Of course, Granados didn’t just begin her HIV work yesterday. In fact, she’s been an activist since she was 12 years old, and first shared her personal HIV story. Born in Mexico City in 1986, Granados contracted HIV perinatally from her mother, who became positive after a blood transfusion. It wasn’t until five years later that the family learned their status. By that time, Granados recalled, “My dad was the one getting sick.” Speaking to News Bytes last year, she explained, “In 1991, they didn’t really test people like him — a young, married, heterosexual male. By the time doctors diagnosed him, there wasn’t much else they could do for him. It was too late.”
He passed away two months later. Granados, her mother and a younger sister (who is HIV-negative) immigrated to Los Angeles, where Granados says she was privileged to have access to good medical care. But growing up as one of the first generation of children born with HIV wasn’t easy: “We’ve faced stigma and rejection from the moment we were born.”
Fearing that those stories are being largely forgotten in the history of HIV, Granados set out to rectify that situation with the documentary film We’re Still Here. The film is screening around the country, including at the National Conference on Social Work and HIV/AIDS in Minneapolis next month.
We're Still Here — which Granados says is the accomplishment she is most proud of — follows Granados as she seeks out other people who were born with HIV and begins to establish a community where one hadn’t existed before.
“It gave me the unique opportunity to fully use both my personal and my professional experience,” Granados tells Plus. “Which is often hard for a woman who was born with HIV and who works predominantly with young gay men who acquired HIV behaviorally. Creating the film gave me the opportunity to share my story through the stories of other people like me, and to add this often forgotten narrative to the history of HIV in the 80s and 90s and to the documented experiences of long term survivors.”
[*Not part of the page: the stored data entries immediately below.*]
-- pv_equiv track=rewrite | github.com/PalthyaGopalNaik/Hansa | Problem1.py | f
-- ===== SOURCE A (Python) =====
-- def f(stri):
--   mystr = str(stri)
--   prev = ""
--   for i in range(len(stri)):
--     cur = mystr[i]
--     if cur >= 'a' or cur <='z' and cur >= 'A' or cur <='Z' and cur >= "0" and cur <= "9" or cur == " ":
--       if prev in " " and cur in {'a','e','i','o','u','A','E','I','O','U'}:
--         mystr = mystr[:i] + "$" + mystr[i+1:]
--       if prev == "0" and cur in {0,1,2,3,4,5,6,7,8,9}:
--         mystr = mystr[:i] + "1" + mystr[i+1:]
--       if prev== cur in {0,1,2,3,4,5,6,7,8,9} :
--         mystr = mystr[:i] + "0" +mystr[i+1:]
--
--     else:
--       return "Not an Alphanumeric statement"
--     prev = cur
--   return mystr
-- ===== SOURCE B (Python) =====
-- def f(stri):
--     s = str(stri)
--     # validation pass: A's messy condition simplifies to: space, digit, or code >= 'A'
--     if not all(c == ' ' or c >= 'A' or '0' <= c <= '9' for c in s):
--         return "Not an Alphanumeric statement"
--     # transformation pass: vowel at start or after a space becomes '$'
--     out = []
--     prev = ""
--     for c in s:
--         out.append('$' if prev in ("", " ") and c in "aeiouAEIOU" else c)
--         prev = c
--     return "".join(out)
-- ===== Notes on version B (the rewrite author's own statement) =====
-- stated objective: simpler
-- what changed: B replaces A's single interleaved loop that splices the string at each edit (and carries two dead int-set branches) with two sequential passes: a validation scan using the simplified character class (space, digit, or code at least that of the letter A, equivalent to A's precedence-mangled condition), then a transformation pass appending the marker or the original char to an accumulator joined once.
import Mathlib
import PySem

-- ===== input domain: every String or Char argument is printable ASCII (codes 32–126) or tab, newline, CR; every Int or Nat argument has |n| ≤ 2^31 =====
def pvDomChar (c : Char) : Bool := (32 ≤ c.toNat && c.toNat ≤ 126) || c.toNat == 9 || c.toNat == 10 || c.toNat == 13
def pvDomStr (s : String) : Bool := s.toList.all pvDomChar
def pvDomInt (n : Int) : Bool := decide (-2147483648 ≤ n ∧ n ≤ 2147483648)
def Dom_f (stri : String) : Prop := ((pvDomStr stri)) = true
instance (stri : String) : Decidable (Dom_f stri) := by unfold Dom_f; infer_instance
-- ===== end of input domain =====

-- B separates A's interleaved validation/edit loop into a validation pass plus a
-- transformation pass building the output once (objective: simpler).

-- ===== PORT A =====
-- loop body over range(len(stri)); mystr is the mutable string, prev the previous char
-- (as a string: "" initially, then single-char strings, exactly as in Python).
-- 'mystr[i]' : i is always in range (edits keep the length), so getD never hits its default.
-- 'mystr[:i] + "$" + mystr[i+1:]' with 0 ≤ i is take i / drop (i+1), exact here.
-- The two ifs 'prev == "0" and cur in {0,…,9}' and 'prev == cur in {0,…,9}' compare the
-- one-char string cur with an int set, which is always False in Python: no-op branches.
def fGo (mystr : List Char) (prev : String) : List Nat → String
  | [] => String.ofList mystr
  | i :: rest =>
    let cur : Char := (mystr[i]?).getD ' '
    if 'a' ≤ cur ∨ (cur ≤ 'z' ∧ 'A' ≤ cur) ∨ (cur ≤ 'Z' ∧ '0' ≤ cur ∧ cur ≤ '9') ∨ cur = ' ' then
      let mystr :=
        if (prev = "" ∨ prev = " ") ∧ cur ∈ ['a','e','i','o','u','A','E','I','O','U'] then
          mystr.take i ++ '$' :: mystr.drop (i+1)
        else mystr
      fGo mystr cur.toString rest
    else "Not an Alphanumeric statement"

def f (stri : String) : String :=
  fGo stri.toList "" (List.range stri.toList.length)  -- range(len(stri))

-- ===== PORT B =====
-- validation predicate: c == ' ' or c >= 'A' or '0' <= c <= '9'
def validB (c : Char) : Bool :=
  c == ' ' || decide ('A' ≤ c) || (decide ('0' ≤ c) && decide (c ≤ '9'))

-- second pass: build the output characters, tracking prev
def bGo (prev : String) : List Char → List Char
  | [] => []
  | c :: rest =>
    (if (prev = "" ∨ prev = " ") ∧ c ∈ ['a','e','i','o','u','A','E','I','O','U'] then '$' else c) :: bGo c.toString rest

def f_alt (stri : String) : String :=
  let s := stri.toList
  if s.all validB then String.ofList (bGo "" s)
  else "Not an Alphanumeric statement"

-- ===== PRECONDITION & SPEC =====
def Spec_f (stri : String) (out : String) : Prop := out = f_alt stri
instance (stri : String) (out : String) : Decidable (Spec_f stri out) := by unfold Spec_f; infer_instance

-- ===== CLAIM (what is proved, stated in full; the proofs are below) =====
def Claim_equal_f : Prop := ∀ (stri : String), Dom_f stri → Spec_f stri (f stri)

-- ===== LEMMAS AND PROOFS =====

-- A's condition and B's validation predicate agree on every character
theorem validA_eq_validB (c : Char) :
    ('a' ≤ c ∨ (c ≤ 'z' ∧ 'A' ≤ c) ∨ (c ≤ 'Z' ∧ '0' ≤ c ∧ c ≤ '9') ∨ c = ' ') ↔ validB c = true := by
  unfold validB
  simp only [Bool.or_eq_true, Bool.and_eq_true, beq_iff_eq, decide_eq_true_eq,
    Char.ext_iff, Char.le_def, UInt32.le_iff_toNat_le, ← UInt32.toNat_inj]
  have h97 : ('a'.val).toNat = 97 := by decide
  have h122 : ('z'.val).toNat = 122 := by decide
  have h65 : ('A'.val).toNat = 65 := by decide
  have h90 : ('Z'.val).toNat = 90 := by decide
  have h48 : ('0'.val).toNat = 48 := by decide
  have h57 : ('9'.val).toNat = 57 := by decide
  have h32 : (' '.val).toNat = 32 := by decide
  omega

theorem fGo_eq_bGo (rest done : List Char) (prev : String) :
    fGo (done ++ rest) prev (List.range' done.length rest.length) =
      if rest.all validB then String.ofList (done ++ bGo prev rest)
      else "Not an Alphanumeric statement" := by
  induction rest generalizing done prev with
  | nil => simp [fGo, bGo]
  | cons c cs ih =>
    show fGo (done ++ c :: cs) prev (List.range' done.length (cs.length + 1)) = _
    rw [List.range'_succ, fGo]
    have hcur : ((done ++ c :: cs)[done.length]?).getD ' ' = c := by
      simp
    rw [hcur]
    by_cases hv : ('a' ≤ c ∨ (c ≤ 'z' ∧ 'A' ≤ c) ∨ (c ≤ 'Z' ∧ '0' ≤ c ∧ c ≤ '9') ∨ c = ' ')
    · rw [if_pos hv]
      have hvB : validB c = true := (validA_eq_validB c).mp hv
      set c' : Char := if (prev = "" ∨ prev = " ") ∧ c ∈ ['a','e','i','o','u','A','E','I','O','U'] then '$' else c with hc'
      have hsplice :
          (if (prev = "" ∨ prev = " ") ∧ c ∈ ['a','e','i','o','u','A','E','I','O','U'] then
            (done ++ c :: cs).take done.length ++ '$' :: (done ++ c :: cs).drop (done.length + 1)
          else done ++ c :: cs) = (done ++ [c']) ++ cs := by
        rw [hc']
        split
        · have h1 : (done ++ c :: cs).take done.length = done := by simp
          have h2 : (done ++ c :: cs).drop (done.length + 1) = cs := by
            have : done ++ c :: cs = (done ++ [c]) ++ cs := by simp
            rw [this]
            have hl : (done ++ [c]).length = done.length + 1 := by simp
            rw [← hl, List.drop_left]
          simp [h1, h2]
        · simp
      rw [hsplice]
      have hlen : done.length + 1 = (done ++ [c']).length := by simp
      rw [hlen, ih (done ++ [c']) c.toString]
      by_cases hall : cs.all validB = true
      · simp only [List.all_cons, hvB, hall, Bool.and_self, if_pos, bGo]
        congr 1
        rw [hc']
        split <;> simp
      · simp [List.all_cons, hvB, hall]
    · rw [if_neg hv]
      have hvB : validB c = false := by
        rcases h : validB c with _ | _
        · rfl
        · exact absurd ((validA_eq_validB c).mpr h) hv
      simp [List.all_cons, hvB]

-- ===== VERDICT (by name: the statement is the Claim_ definition above) =====
theorem f_spec : Claim_equal_f := by
  intro stri _
  unfold Spec_f f f_alt
  have := fGo_eq_bGo stri.toList [] ""
  simpa [List.range_eq_range'] using this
One of Granados’s next challenges also hinges around that professional-personal divide. “I turn 30 this year and will no longer fit into the most stretched definition of youth or young adult.”
Still, she remains determined to continue creating “spaces and opportunities for other youth, especially young women, to have leadership opportunities in the HIV field. I had a lot of support and encouragement to help me achieve all that I have and it is my turn to support and encourage the many young people I know who are leaders and have the passion to make a difference.”
Asked if there was one big, moon-shot problem she hopes to solve with her life's work, this HIV-positive superwoman doesn’t hesitate to dream big and frighten those buttoned-down politicians: “My life's mission is to dismantle the white supremacist patriarchy.”